There are significant differences in EGS outcomes between Hispanic subgroups. These differences could be missed when data are aggregated at Hispanic ethnicity.

Bariatric surgery in advanced age patients (>65-years-old) has been proven safe and effective. Revisional bariatric surgery is infrequently required for cases of refractory obesity. However, there is a paucity of data regarding revisional surgery for the elderly. We hypothesize that revisional bariatric surgery is viable and safe in elderly patients.

Retrospective chart review of all bariatric revisions performed at two high-volume bariatric centers of excellence between 2011 and 2018. Perioperative and long-term outcomes were compared between patients >65 and those <65-years-old.

145 bariatric revisions were performed for weight loss. 10% (N=15) were >65 years old. There were no differences in mortality between the two groups There was a longer median length of stay in the younger cohort (2 vs 1 day, p=0.001). Percent excess weight loss was similar at 12-months, as was resolution of comorbidities.

Bariatric revisions in elderly patients appears to be safe and effective. Revisional surgery in this population was not shown to have increased morbidity or mortality with similar excess body weight loss when compared to a younger cohort.

Bariatric revisions in elderly patients appears to be safe and effective. Revisional surgery in this population was not shown to have increased morbidity or mortality with similar excess body weight loss when compared to a younger cohort.

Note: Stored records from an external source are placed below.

-- pv_equiv track=rewrite | github.com/EmreErgeldi/PathFindingAlgorithmsComparison | dfs.py | dfs
-- ===== SOURCE A (Python) =====
-- def dfs(graph, start_node, target_node):
--     visited = set()
--     stack = [(start_node, [start_node])]
--
--     while stack:
--         current_node, path = stack.pop()
--
--         if current_node == target_node:
--             return path
--
--         if current_node not in visited:
--             visited.add(current_node)
--             neighbors = graph[current_node - 1]['neighbors']  # Adjust index for 0-based indexing
--             for neighbor in neighbors:
--                 neighbor_id = neighbor['id']
--                 if neighbor_id not in visited:
--                     stack.append((neighbor_id, path + [neighbor_id]))
--
--     return None
-- ===== SOURCE B (Python) =====
-- def dfs(graph, start_node, target_node):
--     visited = set()
--
--     def rec(node, path):
--         if node == target_node:
--             return path
--         if node in visited:
--             return None
--         visited.add(node)
--         for neighbor in reversed(graph[node - 1]['neighbors']):
--             neighbor_id = neighbor['id']
--             if neighbor_id not in visited:
--                 result = rec(neighbor_id, path + [neighbor_id])
--                 if result is not None:
--                     return result
--         return None
--
--     return rec(start_node, [start_node])
-- ===== Notes on version B (the rewrite author's own statement) =====
-- stated objective: alternative
-- what changed: A's explicit stack + while loop is replaced by a recursive nested helper rec(node, path) that backtracks over reversed(graph[node-1]['neighbors']), reproducing A's LIFO exploration order without materialising a stack of (node, path) pairs.
-- outside the precondition, e.g. on dfs([{'neighbors': []}, {}], 1, 2): A returns None, B returns None
import Mathlib
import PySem

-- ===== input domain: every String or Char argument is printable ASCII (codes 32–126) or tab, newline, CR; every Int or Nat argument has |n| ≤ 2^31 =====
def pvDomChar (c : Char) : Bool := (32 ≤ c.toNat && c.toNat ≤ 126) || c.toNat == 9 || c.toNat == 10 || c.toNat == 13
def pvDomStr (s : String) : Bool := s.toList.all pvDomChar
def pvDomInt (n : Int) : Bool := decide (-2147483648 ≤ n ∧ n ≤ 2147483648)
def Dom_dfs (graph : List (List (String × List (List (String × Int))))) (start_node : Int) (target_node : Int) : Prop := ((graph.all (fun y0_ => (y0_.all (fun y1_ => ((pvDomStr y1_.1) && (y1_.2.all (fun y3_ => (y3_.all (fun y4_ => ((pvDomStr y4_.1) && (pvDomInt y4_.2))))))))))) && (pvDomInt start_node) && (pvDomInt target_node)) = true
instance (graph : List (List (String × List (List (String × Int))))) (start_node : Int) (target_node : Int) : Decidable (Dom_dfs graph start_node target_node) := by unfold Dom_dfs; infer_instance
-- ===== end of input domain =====

-- B changes only the decomposition (recursive backtracking helper instead of A's explicit stack); equivalence is about the return value, neither version mutates its arguments.

-- shared plumbing of both Pythons: graph[node-1]['neighbors'] and the ids of its entries
-- (none = the IndexError/KeyError Python would raise; exact via PySem.List.pyGet? / PySem.Dict.get?)
def nbrIds? (graph : List (List (String × List (List (String × Int))))) (node : Int) : Option (List Int) :=
  match PySem.List.pyGet? graph (node - 1) with
  | none => none
  | some nd =>
    match (PySem.Dict.mk nd).get? "neighbors" with
    | none => none
    | some ns => ns.mapM (fun nb => (PySem.Dict.mk nb).get? "id")

-- ===== PORT A =====
-- A's while-stack loop; the stack's top is the list head (Python appends/pops at the end,
-- so pushing the neighbors forward is consing them forward). The Nat fuel is only a
-- totality guard: it is consumed exactly when a node is expanded (added to visited).
def dfsLoop (graph : List (List (String × List (List (String × Int))))) (target : Int)
    (f : Nat) (stack : List (Int × List Int)) (v : PySem.Set Int) : Option (List Int) :=
  match stack with
  | [] => none
  | (cur, path) :: rest =>
    if cur = target then some path
    else if PySem.Set.contains v cur then dfsLoop graph target f rest v
    else
      match f with
      | 0 => none
      | f' + 1 =>
        match nbrIds? graph cur with
        | none => none  -- Python raises here (IndexError/KeyError); excluded by Pre_
        | some ns =>
          dfsLoop graph target f'
            (ns.foldl (fun st n =>
              if PySem.Set.contains (PySem.Set.add v cur) n then st
              else (n, path ++ [n]) :: st) rest)
            (PySem.Set.add v cur)
termination_by (f, stack.length)
decreasing_by
  · exact Prod.Lex.right f (by simp)
  · exact Prod.Lex.left _ _ (by omega)

def dfs (graph : List (List (String × List (List (String × Int))))) (start_node : Int) (target_node : Int) : Option (List Int) :=
  dfsLoop graph target_node (2 * graph.length + 1) [(start_node, [start_node])] PySem.Set.empty

-- ===== PORT B =====
-- B's recursive helper rec(node, path) with the threaded visited set; dfsGo is the
-- for-loop over reversed(neighbors). Besides the result they return the visited set and
-- the remaining fuel (both implicit state in Python; the fuel again only guards totality
-- and is consumed exactly when a node is expanded).
mutual
def dfsRec (graph : List (List (String × List (List (String × Int))))) (target : Int)
    (f : Nat) (node : Int) (path : List Int) (v : PySem.Set Int) :
    Option (List Int) × PySem.Set Int × Nat :=
  if node = target then (some path, v, f)
  else if PySem.Set.contains v node then (none, v, f)
  else
    match f with
    | 0 => (none, v, 0)
    | f' + 1 =>
      match nbrIds? graph node with
      | none => (none, PySem.Set.add v node, f')  -- Python raises here; excluded by Pre_
      | some ns => dfsGo graph target f' ns.reverse path (PySem.Set.add v node)
termination_by (f, 0)
decreasing_by exact Prod.Lex.left _ _ (by omega)

def dfsGo (graph : List (List (String × List (List (String × Int))))) (target : Int)
    (f : Nat) (L : List Int) (path : List Int) (v : PySem.Set Int) :
    Option (List Int) × PySem.Set Int × Nat :=
  match L with
  | [] => (none, v, f)
  | n :: r =>
    if PySem.Set.contains v n then dfsGo graph target f r path v
    else
      match dfsRec graph target f n (path ++ [n]) v with
      | (some p, v', f') => (some p, v', f')
      | (none, v', f') => dfsGo graph target (min f' f) r path v'
termination_by (f, L.length + 1)
decreasing_by
  · exact Prod.Lex.right f (by simp)
  · exact Prod.Lex.right f (by simp)
  · rcases Nat.lt_or_ge (min f' f) f with h | h
    · exact Prod.Lex.left _ _ h
    · have hm : min f' f = f := Nat.le_antisymm (Nat.min_le_right _ _) h
      rw [hm]; exact Prod.Lex.right f (by simp)
end

def dfs_alt (graph : List (List (String × List (List (String × Int))))) (start_node : Int) (target_node : Int) : Option (List Int) :=
  (dfsRec graph target_node (2 * graph.length + 1) start_node [start_node] PySem.Set.empty).1

-- ===== PRECONDITION & SPEC =====
-- a node entry is usable: it has a 'neighbors' list whose entries all have an 'id' that is
-- a valid (possibly negative, Python-wraparound) 1-based index into graph
def wfNode (len : Int) (nd : List (String × List (List (String × Int)))) : Bool :=
  match (PySem.Dict.mk nd).get? "neighbors" with
  | none => false
  | some ns => ns.all (fun nb =>
      match (PySem.Dict.mk nb).get? "id" with
      | none => false
      | some i => decide (1 - len ≤ i ∧ i ≤ len))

We compared the outcomes of laparoscopic hepatectomy (LH) vs. open hepatectomy (OH) for intrahepatic cholangiocarcinoma (iCCA).

A systematic review of the MEDLINE, EMBASE, Scopus, and Cochrane Library databases was performed using PRISMA guidelines (end-of-search date 08-June-2020). Individual patient data on overall survival (OS) and recurrence-free survival (RFS) were extracted. Random-effects meta-analyses, and one- and two-stage survival analyses were conducted.

Eight retrospective cohort studies comparing LH (n=544) vs. OH (n=2256) were identified. selleck compound LH demonstrated lower overall complication (Risk ratio [RR]=0.64, 95% confidence interval [CI] 0.46-0.90; p=0.01), surgical lymphadenectomy (RR=0.74, 95% CI 0.58-0.93; p=0.01) and margin-positive resection (RR=0.78, 95% CI 0.62-0.99; p=0.04) rates, and higher recurrence-free rate (RR=1.24, 95% CI 1.01-1.51; p=0.04) vs. OH. In Cox regression, no difference was observed regarding OS (Hazard Ratio [HR]=1.11, 95% CI 0.65-1.91; p=0.70) and RFS (HR=1.19, 95% CI 0.74-1.90; p=0.47).

The use of LH should be considered when feasible in well-selected iCCA patients by hepatobiliary surgeons with experience in minimally-invasive surgery.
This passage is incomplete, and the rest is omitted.